#### [To do]
Would you restate the entries below word for word, starting at the first line and ending with the one that has "# Build the"?

#### [Material supplied]
———

-- pv_equiv track=rewrite | github.com/dhh1128/makemenu | makemenu.py | get_filtered_candidates
-- ===== SOURCE A (Python) =====
-- categories = ["+entree", "+dessert", "+extra"]
--
-- def has_tag(item, tag):
--     return tag in item.get('tags', [])
--
-- def filter_options(options, filter):
--     tag = filter[1:]
--     should_have = bool(filter[0] == '+')
--     return [o for o in options if has_tag(o, tag) == should_have]
--
-- def get_filtered_candidates(options, category, filters_for_day, used):
--     candidates = filter_options(options, category)
--     other_cateogries = [c for c in categories if c != category]
--     for f in filters_for_day:
--         if f not in other_cateogries:
--             candidates = filter_options(candidates, f)
--     candidates = [c for c in candidates if c not in used]
--     return candidates
-- ===== SOURCE B (Python) =====
-- categories = ["+entree", "+dessert", "+extra"]
--
-- def get_filtered_candidates(options, category, filters_for_day, used):
--     # Build the active filter list once, parse each filter into (tag, should_have),
--     # then keep each option in a single fused pass over `options`.
--     active = [category] + [f for f in filters_for_day
--                            if f == category or f not in categories]
--     preds = [(f[1:], f[0] == '+') for f in active]
--     return [o for o in options
--             if all((tag in o.get('tags', [])) == want for tag, want in preds)
--             and o not in used]
-- ===== Notes on version B (the rewrite author's own statement) =====
-- stated objective: alternative
-- what changed: B builds the list of active (tag, should_have) predicates once and decides each option in a single fused pass, instead of A's repeated list-rebuilding comprehension per filter.
import Mathlib
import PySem

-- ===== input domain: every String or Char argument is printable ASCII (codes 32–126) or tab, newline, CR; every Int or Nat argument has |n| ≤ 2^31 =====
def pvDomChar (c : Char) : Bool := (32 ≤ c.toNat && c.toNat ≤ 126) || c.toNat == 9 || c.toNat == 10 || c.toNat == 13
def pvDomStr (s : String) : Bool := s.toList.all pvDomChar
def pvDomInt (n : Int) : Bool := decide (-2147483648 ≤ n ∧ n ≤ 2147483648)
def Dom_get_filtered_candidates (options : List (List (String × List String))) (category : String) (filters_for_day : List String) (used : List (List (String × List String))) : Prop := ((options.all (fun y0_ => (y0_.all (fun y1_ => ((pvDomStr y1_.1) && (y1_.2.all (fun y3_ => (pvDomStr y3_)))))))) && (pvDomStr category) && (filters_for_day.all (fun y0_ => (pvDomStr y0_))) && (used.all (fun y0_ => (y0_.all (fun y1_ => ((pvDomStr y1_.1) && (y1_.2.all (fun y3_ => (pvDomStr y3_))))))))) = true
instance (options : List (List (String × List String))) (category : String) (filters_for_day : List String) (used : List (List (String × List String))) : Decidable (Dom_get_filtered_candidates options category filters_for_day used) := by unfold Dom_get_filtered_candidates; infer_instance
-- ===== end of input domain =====

-- B fuses A's per-filter candidate rebuilding into one predicate pass over options (objective: alternative decomposition).
-- ===== PORT A =====
def pvCategories : List String := ["+entree", "+dessert", "+extra"]

-- tag in item.get('tags', [])  (dict lookup = first match in the association list)
def pvHasTag (item : List (String × List String)) (tag : String) : Bool :=
  ((List.lookup "tags" item).getD []).contains tag

-- Python '==' on dicts ignores insertion order: exact for unique-key association lists.
def pvDictEq (a b : List (String × List String)) : Bool :=
  a.all (fun kv => List.lookup kv.1 b == some kv.2) && b.all (fun kv => List.lookup kv.1 a == some kv.2)

def pvFilterOptions (options : List (List (String × List String))) (filt : String) : List (List (String × List String)) :=
  let tag := PySem.Str.slice filt (some 1) none
  match PySem.Str.pyGet? filt 0 with
  | none => []   -- filter[0] raises IndexError on the empty string; excluded by Pre_
  | some c => options.filter (fun o => pvHasTag o tag == (c == '+'))

def get_filtered_candidates (options : List (List (String × List String))) (category : String) (filters_for_day : List String) (used : List (List (String × List String))) : List (List (String × List String)) :=
  let candidates := pvFilterOptions options category
  let other_cateogries := pvCategories.filter (fun c => c != category)
  let candidates := filters_for_day.foldl
    (fun cand f => if other_cateogries.contains f then cand else pvFilterOptions cand f) candidates
  candidates.filter (fun c => !(used.any (fun u => pvDictEq c u)))

-- ===== PORT B =====
def get_filtered_candidates_alt (options : List (List (String × List String))) (category : String) (filters_for_day : List String) (used : List (List (String × List String))) : List (List (String × List String)) :=
  let active := category :: filters_for_day.filter (fun f => f == category || !(pvCategories.contains f))
  let preds := active.map (fun f => (PySem.Str.slice f (some 1) none, PySem.Str.pyGet? f 0 == some '+'))
  options.filter (fun o =>
    preds.all (fun p => pvHasTag o p.1 == p.2) && !(used.any (fun u => pvDictEq o u)))

-- ===== PRECONDITION & SPEC =====
-- Pre_ excludes exactly the inputs where A raises IndexError (filter[0] on an empty filter string).
def Pre_get_filtered_candidates (options : List (List (String × List String))) (category : String) (filters_for_day : List String) (used : List (List (String × List String))) : Prop :=
  category ≠ "" ∧ ∀ f ∈ filters_for_day, f ≠ ""
instance (options : List (List (String × List String))) (category : String) (filters_for_day : List String) (used : List (List (String × List String))) : Decidable (Pre_get_filtered_candidates options category filters_for_day used) := by unfold Pre_get_filtered_candidates; infer_instance

def pvWitness_get_filtered_candidates : (List (List (String × List String))) × String × List String × (List (List (String × List String))) :=
  ([[("tags", ["entree"])], [("tags", ["x"])]], "+entree", ["+x"], [])

def Spec_get_filtered_candidates (options : List (List (String × List String))) (category : String) (filters_for_day : List String) (used : List (List (String × List String))) (out : List (List (String × List String))) : Prop := out = get_filtered_candidates_alt options category filters_for_day used
instance (options : List (List (String × List String))) (category : String) (filters_for_day : List String) (used : List (List (String × List String))) (out : List (List (String × List String))) : Decidable (Spec_get_filtered_candidates options category filters_for_day used out) := by unfold Spec_get_filtered_candidates; infer_instance

-- ===== CLAIM (what is proved, stated in full; the proofs are below) =====
def Claim_equal_get_filtered_candidates : Prop := ∀ (options : List (List (String × List String))) (category : String) (filters_for_day : List String) (used : List (List (String × List String))), Dom_get_filtered_candidates options category filters_for_day used → Pre_get_filtered_candidates options category filters_for_day used → Spec_get_filtered_candidates options category filters_for_day used (get_filtered_candidates options category filters_for_day used)

-- ===== LEMMAS AND PROOFS =====

-- B's per-filter predicate.
def pvPredB (f : String) (o : List (String × List String)) : Bool :=
  pvHasTag o (PySem.Str.slice f (some 1) none) == (PySem.Str.pyGet? f 0 == some '+')

theorem pvFilterOptions_eq (xs : List (List (String × List String))) (f : String) (hf : f ≠ "") :
    pvFilterOptions xs f = xs.filter (pvPredB f) := by
  obtain ⟨c, hc⟩ : ∃ c, PySem.Str.pyGet? f 0 = some c := by
    have hl : f.toList ≠ [] := by
      intro h; apply hf; ext1; simp [h]
    cases hl2 : f.toList with
    | nil => exact absurd hl2 hl
    | cons a t => exact ⟨a, by simp [hl2]⟩
  simp only [pvFilterOptions, hc]
  have he : (fun o => pvHasTag o (PySem.Str.slice f (some 1) none) == (c == '+')) = pvPredB f := by
    funext o; simp only [pvPredB]; rw [hc]; simp
  rw [he]

theorem pvOther_contains (cat f : String) (l : List String) :
    ((l.filter (fun c => c != cat)).contains f)
      = !(f == cat || !(l.contains f)) := by
  rw [Bool.eq_iff_iff]
  simp
  exact and_comm

theorem pvLoop_eq (cat : String) (fs : List String) (xs : List (List (String × List String)))
    (hfs : ∀ f ∈ fs, f ≠ "") :
    fs.foldl (fun cand f => if (pvCategories.filter (fun c => c != cat)).contains f then cand else pvFilterOptions cand f) xs
      = xs.filter (fun o => (fs.filter (fun f => f == cat || !(pvCategories.contains f))).all (fun f => pvPredB f o)) := by
  induction fs generalizing xs with
  | nil => simp
  | cons f rest ih =>
    have hf : f ≠ "" := hfs f (List.mem_cons_self)
    have hrest : ∀ g ∈ rest, g ≠ "" := fun g hg => hfs g (List.mem_cons_of_mem _ hg)
    rw [List.foldl_cons, pvOther_contains cat f pvCategories]
    by_cases hk : (f == cat || !(pvCategories.contains f)) = true
    · simp only [hk, Bool.not_true, Bool.false_eq_true, if_false]
      rw [pvFilterOptions_eq xs f hf, ih _ hrest, List.filter_filter]
      simp only [List.filter_cons, hk, if_true, List.all_cons]
      apply List.filter_congr
      intro o _
      exact Bool.and_comm _ _
    · have hk' : (f == cat || !(pvCategories.contains f)) = false := Bool.eq_false_iff.mpr hk
      simp only [hk', Bool.not_false, if_true]
      rw [ih _ hrest]
      simp only [List.filter_cons, hk', Bool.false_eq_true, if_false]

-- ===== VERDICT (by name: the statement is the Claim_ definition above) =====
theorem get_filtered_candidates_spec : Claim_equal_get_filtered_candidates := by
  intro options category ffd used _ hpre
  obtain ⟨hcat, hffd⟩ := hpre
  unfold Spec_get_filtered_candidates
  simp only [get_filtered_candidates, get_filtered_candidates_alt]
  rw [pvFilterOptions_eq _ _ hcat, pvLoop_eq category ffd _ hffd, List.filter_filter,
    List.filter_filter]
  apply List.filter_congr
  intro o _
  simp [List.all_map, pvPredB, Bool.and_comm, Bool.and_left_comm]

———

#### [Solution]
-- pv_equiv track=rewrite | github.com/dhh1128/makemenu | makemenu.py | get_filtered_candidates
-- ===== SOURCE A (Python) =====
-- categories = ["+entree", "+dessert", "+extra"]
--
-- def has_tag(item, tag):
--     return tag in item.get('tags', [])
--
-- def filter_options(options, filter):
--     tag = filter[1:]
--     should_have = bool(filter[0] == '+')
--     return [o for o in options if has_tag(o, tag) == should_have]
--
-- def get_filtered_candidates(options, category, filters_for_day, used):
--     candidates = filter_options(options, category)
--     other_cateogries = [c for c in categories if c != category]
--     for f in filters_for_day:
--         if f not in other_cateogries:
--             candidates = filter_options(candidates, f)
--     candidates = [c for c in candidates if c not in used]
--     return candidates
-- ===== SOURCE B (Python) =====
-- categories = ["+entree", "+dessert", "+extra"]
--
-- def get_filtered_candidates(options, category, filters_for_day, used):
--     # Build the active filter list once, parse each filter into (tag, should_have),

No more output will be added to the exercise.